Pay Day! Knowing Your Rights as an Employee

Being self-employed has its perks. You have freedom in regards to when you work, where you work and how much you charge for your products or services. You don’t have to ask for permission to take time off and have complete control over what you do on a day to day basis. But being employed has big benefits. So many so that the majority of people opt for this type of work over self-employment. Think about it: you don’t have to deal with your own taxes, you are still entitled to pay if you are sick or require time off on maternity or paternity leave, you work set hours and can go home at the end of the day and rest. The upkeep of the company at large is taken out of your hands. So, when it comes to being an employee, things can be a lot simpler. Especially if you are fully aware of your rights and what you should be in receipt of. Here are a few basics to bear in mind.



General Pay

General pay should be processed through a payroll system, either by the company owner or a professional payroll clerk. Most companies nowadays opt to pay you by direct debit, as it is simpler for both parties. You receive the money straight into your bank account rather than having to bank a cheque, and the company doesn’t have to actively track the paper checks. It’s a win-win situation. The payroll schedule should be included in your contract and should remain consistent, meaning that you receive your pay on the same day each week or month (depending on how regularly you are paid). Once you have been paid, you should receive a pay stub. You or your employer can generate these pay stubs online.



Your employer will have access to your tax profile and will withhold income and payroll taxes from your total wages. This will then be sent to the relevant governmental bodies. This saves you a whole lot of time when it comes to filing your own taxes at the end of the financial year, so consider it a bonus!


Sick Leave

The USA is one of the few developed countries that do not strictly regulate sick leave policy on a national level. However, there is a certain law that most employees should understand: the Family and Medical Leave Act (FMLA). This act determines that any company with more than fifty employees must allow any employee time off for medical reasons or to take care of sick family members.
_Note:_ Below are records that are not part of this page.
-- pv_equiv track=rewrite | github.com/vinaymohndass68/numbers | doubleprime.py | double_prime_numbers
-- ===== SOURCE A (Python) =====
-- def is_prime(n):
--     """Check if a number is prime."""
--     if n <= 1:
--         return False
--     for i in range(2, int(n**0.5) + 1):
--         if n % i == 0:
--             return False
--     return True
--
-- def count_primes_up_to(n):
--     """Count the number of prime numbers from 1 to n (inclusive)."""
--     count = 0
--     for num in range(2, n + 1):
--         if is_prime(num):
--             count += 1
--     return count
--
-- def double_prime_numbers(limit):
--     """Find all double prime numbers up to a specified limit."""
--     double_primes = []
--     for n in range(2, limit + 1):
--         # Only check for prime numbers (N itself must be prime)
--         if is_prime(n):
--             prime_count = count_primes_up_to(n)
--             # Check if the count of primes is also prime
--             if is_prime(prime_count):
--                 double_primes.append(n)
--
--     return double_primes
-- ===== SOURCE B (Python) =====
-- def double_prime_numbers(limit):
--     """Find all double prime numbers up to a specified limit.
--
--     One pass with a running prime-rank counter: instead of recounting all the
--     primes below every prime n (A's nested count_primes_up_to pass), keep the
--     count of primes seen so far while scanning 2..limit once.
--     """
--     def is_prime(n):
--         if n <= 1:
--             return False
--         return all(n % i for i in range(2, int(n**0.5) + 1))
--
--     rank = 0
--     double_primes = []
--     for n in range(2, limit + 1):
--         if is_prime(n):
--             rank += 1
--             if is_prime(rank):
--                 double_primes.append(n)
--     return double_primes
-- ===== Notes on version B (the rewrite author's own statement) =====
-- stated objective: faster
-- what changed: B replaces A's per-prime recount (count_primes_up_to called again for every prime) by a single pass over 2..limit that maintains a running prime-rank counter, turning the nested counting loop into one pass.
import Mathlib
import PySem

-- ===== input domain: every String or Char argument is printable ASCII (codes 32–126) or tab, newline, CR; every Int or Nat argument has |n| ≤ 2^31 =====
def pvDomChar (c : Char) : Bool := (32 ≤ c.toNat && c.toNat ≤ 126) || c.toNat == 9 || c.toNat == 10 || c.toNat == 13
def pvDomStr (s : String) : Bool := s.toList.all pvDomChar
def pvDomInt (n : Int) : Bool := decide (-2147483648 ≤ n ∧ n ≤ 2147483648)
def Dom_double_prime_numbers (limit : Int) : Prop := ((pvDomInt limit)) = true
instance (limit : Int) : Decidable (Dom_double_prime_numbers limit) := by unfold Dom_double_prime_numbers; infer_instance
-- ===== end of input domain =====

-- B replaces A's per-prime recount by one pass with a running prime-rank counter (asymptotically faster).

-- ===== PORT A =====
-- A's trial-division loop with early `return False`, transcribed as structural recursion.
def pvTrial (n : Int) : List Int → Bool
  | [] => true
  | i :: rest => if PySem.Int.mod n i == 0 then false else pvTrial n rest

-- `int(n**0.5)` ported as Nat.sqrt (exact for 0 ≤ n ≤ 2^31, where double sqrt rounds correctly).
def is_prime (n : Int) : Bool :=
  if n ≤ 1 then false
  else pvTrial n (PySem.List.pyRange 2 ((Nat.sqrt n.toNat : Int) + 1) 1)

def count_primes_up_to (n : Int) : Int :=
  (PySem.List.pyRange 2 (n + 1) 1).foldl (fun count num => if is_prime num then count + 1 else count) 0

def pvStepA (acc : List Int) (n : Int) : List Int :=
  if is_prime n then
    (if is_prime (count_primes_up_to n) then acc ++ [n] else acc)
  else acc

def double_prime_numbers (limit : Int) : List Int :=
  (PySem.List.pyRange 2 (limit + 1) 1).foldl pvStepA []

-- ===== PORT B =====
-- B's `all(n % i for i in ...)` primality test.
def is_prime_alt (n : Int) : Bool :=
  if n ≤ 1 then false
  else (PySem.List.pyRange 2 ((Nat.sqrt n.toNat : Int) + 1) 1).all (fun i => !(PySem.Int.mod n i == 0))

-- state = (rank, double_primes)
def pvStepB (st : Int × List Int) (n : Int) : Int × List Int :=
  if is_prime_alt n then
    (st.1 + 1, if is_prime_alt (st.1 + 1) then st.2 ++ [n] else st.2)
  else st

def double_prime_numbers_alt (limit : Int) : List Int :=
  ((PySem.List.pyRange 2 (limit + 1) 1).foldl pvStepB ((0 : Int), ([] : List Int))).2

-- ===== PRECONDITION & SPEC =====
def Spec_double_prime_numbers (limit : Int) (out : List Int) : Prop := out = double_prime_numbers_alt limit
instance (limit : Int) (out : List Int) : Decidable (Spec_double_prime_numbers limit out) := by unfold Spec_double_prime_numbers; infer_instance

-- ===== CLAIM (what is proved, stated in full; the proofs are below) =====
def Claim_equal_double_prime_numbers : Prop := ∀ (limit : Int), Dom_double_prime_numbers limit → Spec_double_prime_numbers limit (double_prime_numbers limit)

-- ===== LEMMAS AND PROOFS =====

theorem pvTrial_eq_all (n : Int) (l : List Int) :
    pvTrial n l = l.all (fun i => !(PySem.Int.mod n i == 0)) := by
  induction l with
  | nil => rfl
  | cons i rest ih =>
    simp only [pvTrial, List.all_cons]
    by_cases h : PySem.Int.mod n i == 0 <;> simp [h, ih]

theorem is_prime_alt_eq (n : Int) : is_prime_alt n = is_prime n := by
  unfold is_prime is_prime_alt
  by_cases h : n ≤ 1 <;> simp [h, pvTrial_eq_all]

-- count over range 2..(m+1) extended by one element
theorem count_succ (m : Int) (hm : 1 ≤ m) :
    count_primes_up_to (m + 1)
      = (if is_prime (m + 1) then count_primes_up_to m + 1 else count_primes_up_to m) := by
  unfold count_primes_up_to
  rw [PySem.List.pyRange_one_succ_right (by omega : (2:Int) ≤ m + 1)]
  rw [List.foldl_append]
  simp

theorem dpn_succ (m : Int) (hm : 1 ≤ m) :
    double_prime_numbers (m + 1) = pvStepA (double_prime_numbers m) (m + 1) := by
  unfold double_prime_numbers
  rw [PySem.List.pyRange_one_succ_right (by omega : (2:Int) ≤ m + 1)]
  rw [List.foldl_append]
  simp

-- Main invariant: B's fold state after scanning 2..m is (count_primes_up_to m, double_prime_numbers m).
theorem pv_invariant : ∀ (k : Nat),
    (PySem.List.pyRange 2 ((k : Int) + 1 + 1) 1).foldl pvStepB ((0 : Int), ([] : List Int))
      = (count_primes_up_to ((k : Int) + 1), double_prime_numbers ((k : Int) + 1)) := by
  intro k
  induction k with
  | zero =>
    simp only [Nat.cast_zero, zero_add]
    rw [PySem.List.pyRange_one_eq_nil (by norm_num)]
    unfold count_primes_up_to double_prime_numbers
    rw [PySem.List.pyRange_one_eq_nil (by norm_num)]
    rfl
  | succ k ih =>
    have h1 : ((k + 1 : Nat) : Int) + 1 + 1 = ((k : Int) + 1 + 1) + 1 := by push_cast; ring
    have hm : (1 : Int) ≤ (k : Int) + 1 := by omega
    rw [h1, PySem.List.pyRange_one_succ_right (by omega : (2:Int) ≤ (k : Int) + 1 + 1)]
    rw [List.foldl_append, ih]
    have h2 : ((k + 1 : Nat) : Int) + 1 = ((k : Int) + 1) + 1 := by push_cast; ring
    rw [h2, count_succ _ hm, dpn_succ _ hm]
    simp only [List.foldl_cons, List.foldl_nil, pvStepB, pvStepA, is_prime_alt_eq]
    by_cases hp : is_prime ((k : Int) + 1 + 1) <;>
      simp [hp, count_succ _ hm]

theorem double_prime_numbers_eq (limit : Int) :
    double_prime_numbers limit = double_prime_numbers_alt limit := by
  by_cases h : limit ≤ 1
  · unfold double_prime_numbers double_prime_numbers_alt
    rw [PySem.List.pyRange_one_eq_nil (by omega)]
    rfl
  · have hl : limit = ((limit - 1).toNat : Int) + 1 := by omega
    unfold double_prime_numbers_alt
    rw [hl, pv_invariant]

-- ===== VERDICT (by name: the statement is the Claim_ definition above) =====
theorem double_prime_numbers_spec : Claim_equal_double_prime_numbers := by
  intro limit _
  unfold Spec_double_prime_numbers
  exact double_prime_numbers_eq limit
However, it is not mandatory that this leave is paid. You may, however, be able to negotiate with your employer when setting out the terms of your contract.


Holiday Pay

Under the Fair Labor Standards Act (FLSA), your employer is not obliged to pay you for any work that you haven’t carried out. This means that you can’t expect paid holidays. However, you are entitled to time off. Consult your employer to find out how much leave you are entitled to and how it is best divided throughout the year.



These are the main aspects of pay that you should concern yourself with. However, if you do find concern with other areas, do your research or speak directly with your employer or an HR manager.